Louise Fletcher, after her Oscar-winning turn as the loathesome Nurse Ratched in ONE FLEW OVER THE CUCKOO'S NEST, gets to let her hair down here as a warm-hearted good ol' gal helping John Brady get over his widowerhood.  (The only drawback is that she isn't in the movie nearly enough.)  Murphy (MANHATTAN, MASH) is his usual easygoing self until his character is reminded of his late wife, who died mysteriously while working for the equally mysterious, also-dead Dr. LaSange (Arthur Dignam) at the research lab now run by LaSange's assistant Dr. Parkinson. 


See how it all ties together?  Strange experiments, kids murdering each other, an evil villain reaching out from beyond the grave, and the cold but somehow perversely sexy Fiona Lewis making me feel all tingly in bad ways.  Oh yeah, and in the "cannot be unseen" department, Dan Shor's butt.  What's up with that?  ROCK 'N' ROLL HIGH SCHOOL's cute Dey Young shows up as Dan's new girlfriend to help us recover from that sight, but it's too little too late.

What really stays in the mind after watching DEAD KIDS--besides its effectively ominous score by Tangerine Dream--is the exquisitely staged sequence in which matronly housekeeper Mrs.
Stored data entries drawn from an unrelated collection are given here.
-- pv_equiv track=rewrite | github.com/StuartLech/CS476 | Projects/Project3/shortest_superstring.py | greedy_hamiltonian_path
-- ===== SOURCE A (Python) =====
-- def find(parent, i):
--     if parent[i] != i:
--         parent[i] = find(parent, parent[i])
--     return parent[i]
--
-- def union(parent, rank, x, y):
--     xroot = find(parent, x)
--     yroot = find(parent, y)
--     if xroot == yroot:
--         return False
--     if rank[xroot] < rank[yroot]:
--         parent[xroot] = yroot
--     else:
--         parent[yroot] = xroot
--         if rank[xroot] == rank[yroot]:
--             rank[xroot] += 1
--     return True
--
-- def greedy_hamiltonian_path(fragments, edges):
--     n = len(fragments)
--     parent = [i for i in range(n)]
--     rank = [0] * n
--     in_degree = [0] * n
--     out_degree = [0] * n
--     selected_edges = {}
--
--     edges.sort(reverse=True)
--
--     for overlap, u, v in edges:
--         if out_degree[u] == 0 and in_degree[v] == 0:
--             if find(parent, u) != find(parent, v):
--                 union(parent, rank, u, v)
--                 out_degree[u] = 1
--                 in_degree[v] = 1
--                 selected_edges[u] = (v, overlap)
--                 if len(selected_edges) == n - 1:
--                     break
--
--     # Find the starting node (node with in_degree 0)
--     start_nodes = [i for i in range(n) if in_degree[i] == 0]
--     if len(start_nodes) != 1:
--         raise Exception("Multiple starting nodes found, invalid Hamiltonian path")
--
--     path = []
--     current = start_nodes[0]
--     while True:
--         path.append(current)
--         if current in selected_edges:
--             current = selected_edges[current][0]
--         else:
--             break
--
--     return path, selected_edges
-- ===== SOURCE B (Python) =====
-- def greedy_hamiltonian_path(fragments, edges):
--     n = len(fragments)
--     in_degree = [0] * n
--     out_degree = [0] * n
--     selected_edges = {}
--     # chain-endpoint arrays instead of union-find:
--     # head_of_tail[t] = head of the chain whose tail is t; tail_of_head[h] = tail of chain whose head is h
--     head_of_tail = list(range(n))
--     tail_of_head = list(range(n))
--
--     for overlap, u, v in sorted(edges, reverse=True):
--         if out_degree[u] == 0 and in_degree[v] == 0 and head_of_tail[u] != head_of_tail[tail_of_head[v]]:
--             out_degree[u] = 1
--             in_degree[v] = 1
--             selected_edges[u] = (v, overlap)
--             chain_tail = tail_of_head[v]
--             chain_head = head_of_tail[u]
--             head_of_tail[chain_tail] = chain_head
--             tail_of_head[chain_head] = chain_tail
--             if len(selected_edges) == n - 1:
--                 break
--
--     start_nodes = [i for i in range(n) if in_degree[i] == 0]
--     if len(start_nodes) != 1:
--         raise Exception("Multiple starting nodes found, invalid Hamiltonian path")
--
--     path = []
--     current = start_nodes[0]
--     while True:
--         path.append(current)
--         if current in selected_edges:
--             current = selected_edges[current][0]
--         else:
--             break
--
--     return path, selected_edges
-- ===== Notes on version B (the rewrite author's own statement) =====
-- stated objective: simpler
-- what changed: Replaces the union-find (find with path compression, union by rank) cycle test with two chain-endpoint arrays head_of_tail/tail_of_head: an edge u->v closes a cycle exactly when the canonical head of u's chain equals the canonical head of v's chain (head_of_tail[u] == head_of_tail[tail_of_head[v]]), and accepting it splices the two chains with two array writes; start-node detection, the n-1 break and the path walk are unchanged.
import Mathlib
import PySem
Haskell (Beryl Te Wiata) enters a client's home one night and stumbles into a situation which, thanks to Michael Laughlin hitting all the right notes for a change, is teasingly suspenseful, effectively gruesome, and genuinely, deliciously scary in ways that wouldn't even occur to the usual FRIDAY THE 13TH clone. 

Ditto for the film's nail-biting climactic sequence, which, aside from a tank-sized plothole which I've been trying to figure out for the past thirty years, builds to just short of Cronenberg-level intensity as father and son Bradys fall victim to the heinous evil that infests their formerly horror-free existence.  There's even a twist that I'd forgotten about, so it came as a surprise to me yet again.


The Blu-ray/DVD combo from Severin Films is in 2.35 :1 widescreen with English mono sound.  No subtitles.  Extras include a dry commentary from director Laughlin, a much livelier one featuring co-writer Condon along with stars Shor and Young, an isolated Tangerine Dream musical score, U.S. and international trailers, and a newly-shot interview with makeup-effects artist Craig Reardon.  Running time is 99 minutes.

Why do I like DEAD KIDS (aka STRANGE BEHAVIOR) enough to keep getting that good old-fashioned horror movie vibe from it after all these years, when so many other fright flicks of its era don't even rate a rewatch?  I don't know.  There's just something about the ambience Laughlin manages to create that does something for me.   Strange, huh?